--- START ---

theorem loopA_out (n : Int) (pa : List Bool) (a : Nat) :
    ∀ (cnt b : Nat) (t comp : List (List Int)), comp.length ≤ a →
      loopA n pa a b cnt t comp = (t, comp) := by
  intro cnt
  induction cnt with
  | zero => intro b t comp _; rfl
  | succ cnt' ih =>
    intro b t comp hc
    rw [loopA]
    rw [List.getD_eq_default _ _ hc]
    have hs : PySem.List.slice ([] : List Int) (some (b : Int)) (some (n + (b : Int))) = [] := by
      rw [show (n + (b : Int)) = ((b : Int) + (n.toNat : Int) + (n - n.toNat)) by ring]
      simp [PySem.List.slice]
    rw [hs]
    simp only [pyAllNZ, List.all_nil, Bool.not_true, Bool.and_false, Bool.false_eq_true, if_false]
    exact ih _ _ _ hc

theorem loopA_nogood (n : Int) (pa : List Bool) (a : Nat) :
    ∀ (cnt b : Nat) (t comp : List (List Int)),
      (∀ k : Nat, b ≤ k → k < b + cnt → pa.getD k false = false) →
      loopA n pa a b cnt t comp = (t, comp) := by
  intro cnt
  induction cnt with
  | zero => intro b t comp _; rfl
  | succ cnt' ih =>
    intro b t comp hg
    rw [loopA]
    rw [PySem.List.pyGetD_natCast, hg b le_rfl (by omega)]
    simp only [Bool.false_and, Bool.false_eq_true, if_false]
    exact ih (b + 1) t comp (fun k h1 h2 => hg k (by omega) (by omega))

def trunN (q : List Int) : Nat := q.foldl (fun r v => if v != 0 then r + 1 else 0) 0

theorem trunN_append (q : List Int) (v : Int) :
    trunN (q ++ [v]) = if v != 0 then trunN q + 1 else 0 := by
  simp [trunN, List.foldl_append]

theorem pyAllNZ_append (x : List Int) (v : Int) :
    pyAllNZ (x ++ [v]) = (pyAllNZ x && (v != 0)) := by
  simp [pyAllNZ]

theorem suffix_trun (q : List Int) : ∀ k : Nat, k ≤ q.length →
    pyAllNZ (q.drop (q.length - k)) = decide (k ≤ trunN q) := by
  induction q using List.reverseRecOn with
  | nil => intro k hk; simp at hk; simp [hk, pyAllNZ]
  | append_singleton q v ih =>
    intro k hk
    match k with
    | 0 => simp [pyAllNZ]
    | k' + 1 =>
      simp at hk
      have hd : (q ++ [v]).length - (k' + 1) = q.length - k' := by simp
      rw [hd, List.drop_append_of_le_length (by omega), pyAllNZ_append, ih k' (by omega),
        trunN_append]
      by_cases hv : v = 0 <;> simp [hv]

def W (nn : Nat) (q : List Int) : List Bool :=
  (List.range (q.length + 1 - nn)).map (fun b => pyAllNZ ((q.drop b).take nn))

theorem W_append (nn : Nat) (hn : 1 ≤ nn) (q : List Int) (v : Int) :
    W nn (q ++ [v]) =
      if nn ≤ q.length + 1 then W nn q ++ [decide (nn ≤ trunN (q ++ [v]))] else W nn q := by
  by_cases h : nn ≤ q.length + 1
  · simp only [h, if_pos]
    unfold W
    have hc : (q ++ [v]).length + 1 - nn = (q.length + 1 - nn) + 1 := by simp; omega
    rw [hc, List.range_succ, List.map_append]
    congr 1
    · apply List.map_congr_left
      intro b hb
      simp at hb
      rw [List.drop_append_of_le_length (by omega), List.take_append_of_le_length (by simp; omega)]
    · simp only [List.map_cons, List.map_nil]
      congr 1
      have h1 : q.length + 1 - nn = (q ++ [v]).length - nn := by simp
      rw [h1, List.take_of_length_le (by simp; omega),
        suffix_trun (q ++ [v]) nn (by simp; omega)]
  · simp only [h, if_neg, not_false_iff]
    unfold W
    have h1 : (q ++ [v]).length + 1 - nn = 0 := by simp; omega
    have h2 : q.length + 1 - nn = 0 := by omega
    rw [h1, h2]; simp

theorem runGood_fold (n : Int) (hn : 1 ≤ n) : ∀ (s q : List Int),
    s.foldl
      (fun (st : Int × Int × List Bool) v =>
        let run := if v != 0 then st.2.1 + 1 else (0 : Int)
        (st.1 + 1, run, if n - 1 ≤ st.1 then st.2.2 ++ [decide (n ≤ run)] else st.2.2))
      ((q.length : Int), (trunN q : Int), W n.toNat q)
    = (((q ++ s).length : Int), (trunN (q ++ s) : Int), W n.toNat (q ++ s)) := by
  intro s
  induction s with
  | nil => intro q; simp
  | cons v s' ih =>
    intro q
    have hstep :
        (fun (st : Int × Int × List Bool) v =>
          let run := if v != 0 then st.2.1 + 1 else (0 : Int)
          (st.1 + 1, run, if n - 1 ≤ st.1 then st.2.2 ++ [decide (n ≤ run)] else st.2.2))
          ((q.length : Int), (trunN q : Int), W n.toNat q) v
        = (((q ++ [v]).length : Int), (trunN (q ++ [v]) : Int), W n.toNat (q ++ [v])) := by
      simp only []
      refine Prod.ext (by simp) (Prod.ext ?_ ?_)
      · simp only [trunN_append]
        by_cases hv : v = 0 <;> simp [hv]
      · simp only [W_append n.toNat (by omega) q v]
        have hg : (n - 1 ≤ (q.length : Int)) ↔ (n.toNat ≤ q.length + 1) := by omega
        by_cases hc : n - 1 ≤ (q.length : Int)
        · rw [if_pos hc, if_pos (hg.mp hc)]
          simp only [trunN_append]
          congr 1
          by_cases hv : v = 0
          · have hv' : (v != 0) = false := by simp [hv]
            simp only [hv', Bool.false_eq_true, if_false]
            congr 1
            rw [decide_eq_decide]
            omega
          · have hv' : (v != 0) = true := by simpa using hv
            simp only [hv', if_true]
            congr 1
            rw [decide_eq_decide]
            omega
        · rw [if_neg hc, if_neg (fun hh => hc (hg.mpr hh))]
    rw [List.foldl_cons]
    simp only [hstep]
    rw [ih (q ++ [v])]
    simp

--- END ---

### Task directions
Repeat the listing above without any change.

### Output
theorem loopA_out (n : Int) (pa : List Bool) (a : Nat) :
    ∀ (cnt b : Nat) (t comp : List (List Int)), comp.length ≤ a →
      loopA n pa a b cnt t comp = (t, comp) := by
  intro cnt
  induction cnt with
  | zero => intro b t comp _; rfl
  | succ cnt' ih =>
    intro b t comp hc
    rw [loopA]
    rw [List.getD_eq_default _ _ hc]
    have hs : PySem.List.slice ([] : List Int) (some (b : Int)) (some (n + (b : Int))) = [] := by
      rw [show (n + (b : Int)) = ((b : Int) + (n.toNat : Int) + (n - n.toNat)) by ring]
      simp [PySem.List.slice]
    rw [hs]
    simp only [pyAllNZ, List.all_nil, Bool.not_true, Bool.and_false, Bool.false_eq_true, if_false]
    exact ih _ _ _ hc

theorem loopA_nogood (n : Int) (pa : List Bool) (a : Nat) :
    ∀ (cnt b : Nat) (t comp : List (List Int)),
      (∀ k : Nat, b ≤ k → k < b + cnt → pa.getD k false = false) →
      loopA n pa a b cnt t comp = (t, comp) := by
  intro cnt
  induction cnt with
  | zero => intro b t comp _; rfl
  | succ cnt' ih =>
    intro b t comp hg
    rw [loopA]
    rw [PySem.List.pyGetD_natCast, hg b le_rfl (by omega)]
    simp only [Bool.false_and, Bool.false_eq_true, if_false]
    exact ih (b + 1) t comp (fun k h1 h2 => hg k (by omega) (by omega))

def trunN (q : List Int) : Nat := q.foldl (fun r v => if v != 0 then r + 1 else 0) 0

theorem trunN_append (q : List Int) (v : Int) :
    trunN (q ++ [v]) = if v != 0 then trunN q + 1 else 0 := by
  simp [trunN, List.foldl_append]

theorem pyAllNZ_append (x : List Int) (v : Int) :
    pyAllNZ (x ++ [v]) = (pyAllNZ x && (v != 0)) := by
  simp [pyAllNZ]

theorem suffix_trun (q : List Int) : ∀ k : Nat, k ≤ q.length →
    pyAllNZ (q.drop (q.length - k)) = decide (k ≤ trunN q) := by
  induction q using List.reverseRecOn with
  | nil => intro k hk; simp at hk; simp [hk, pyAllNZ]
  | append_singleton q v ih =>
    intro k hk
    match k with
    | 0 => simp [pyAllNZ]
    | k' + 1 =>
      simp at hk
      have hd : (q ++ [v]).length - (k' + 1) = q.length - k' := by simp
      rw [hd, List.drop_append_of_le_length (by omega), pyAllNZ_append, ih k' (by omega),
        trunN_append]
      by_cases hv : v = 0 <;> simp [hv]

def W (nn : Nat) (q : List Int) : List Bool :=
  (List.range (q.length + 1 - nn)).map (fun b => pyAllNZ ((q.drop b).take nn))

theorem W_append (nn : Nat) (hn : 1 ≤ nn) (q : List Int) (v : Int) :
    W nn (q ++ [v]) =
      if nn ≤ q.length + 1 then W nn q ++ [decide (nn ≤ trunN (q ++ [v]))] else W nn q := by
  by_cases h : nn ≤ q.length + 1
  · simp only [h, if_pos]
    unfold W
    have hc : (q ++ [v]).length + 1 - nn = (q.length + 1 - nn) + 1 := by simp; omega
    rw [hc, List.range_succ, List.map_append]
    congr 1
    · apply List.map_congr_left
      intro b hb
      simp at hb
      rw [List.drop_append_of_le_length (by omega), List.take_append_of_le_length (by simp; omega)]
    · simp only [List.map_cons, List.map_nil]
      congr 1
      have h1 : q.length + 1 - nn = (q ++ [v]).length - nn := by simp
      rw [h1, List.take_of_length_le (by simp; omega),
        suffix_trun (q ++ [v]) nn (by simp; omega)]
  · simp only [h, if_neg, not_false_iff]
    unfold W
    have h1 : (q ++ [v]).length + 1 - nn = 0 := by simp; omega
    have h2 : q.length + 1 - nn = 0 := by omega
    rw [h1, h2]; simp

theorem runGood_fold (n : Int) (hn : 1 ≤ n) : ∀ (s q : List Int),
    s.foldl
      (fun (st : Int × Int × List Bool) v =>
        let run := if v != 0 then st.2.1 + 1 else (0 : Int)
        (st.1 + 1, run, if n - 1 ≤ st.1 then st.2.2 ++ [decide (n ≤ run)] else st.2.2))
      ((q.length : Int), (trunN q : Int), W n.toNat q)
    = (((q ++ s).length : Int), (trunN (q ++ s) : Int), W n.toNat (q ++ s)) := by
  intro s
  induction s with
  | nil => intro q; simp
  | cons v s' ih =>
    intro q
    have hstep :
        (fun (st : Int × Int × List Bool) v =>
          let run := if v != 0 then st.2.1 + 1 else (0 : Int)
          (st.1 + 1, run, if n - 1 ≤ st.1 then st.2.2 ++ [decide (n ≤ run)] else st.2.2))
          ((q.length : Int), (trunN q : Int), W n.toNat q) v
        = (((q ++ [v]).length : Int), (trunN (q ++ [v]) : Int), W n.toNat (q ++ [v])) := by
      simp only []
      refine Prod.ext (by simp) (Prod.ext ?_ ?_)
      · simp only [trunN_append]
        by_cases hv : v = 0 <;> simp [hv]
      · simp only [W_append n.toNat (by omega) q v]
        have hg : (n - 1 ≤ (q.length : Int)) ↔ (n.toNat ≤ q.length + 1) := by omega
        by_cases hc : n - 1 ≤ (q.length : Int)
        · rw [if_pos hc, if_pos (hg.mp hc)]
          simp only [trunN_append]
          congr 1
          by_cases hv : v = 0
          · have hv' : (v != 0) = false := by simp [hv]
            simp only [hv', Bool.false_eq_true, if_false]
            congr 1
            rw [decide_eq_decide]
            omega
          · have hv' : (v != 0) = true := by simpa using hv
            simp only [hv', if_true]
            congr 1
            rw [decide_eq_decide]
            omega
        · rw [if_neg hc, if_neg (fun hh => hc (hg.mpr hh))]
    rw [List.foldl_cons]
    simp only [hstep]
    rw [ih (q ++ [v])]
    simp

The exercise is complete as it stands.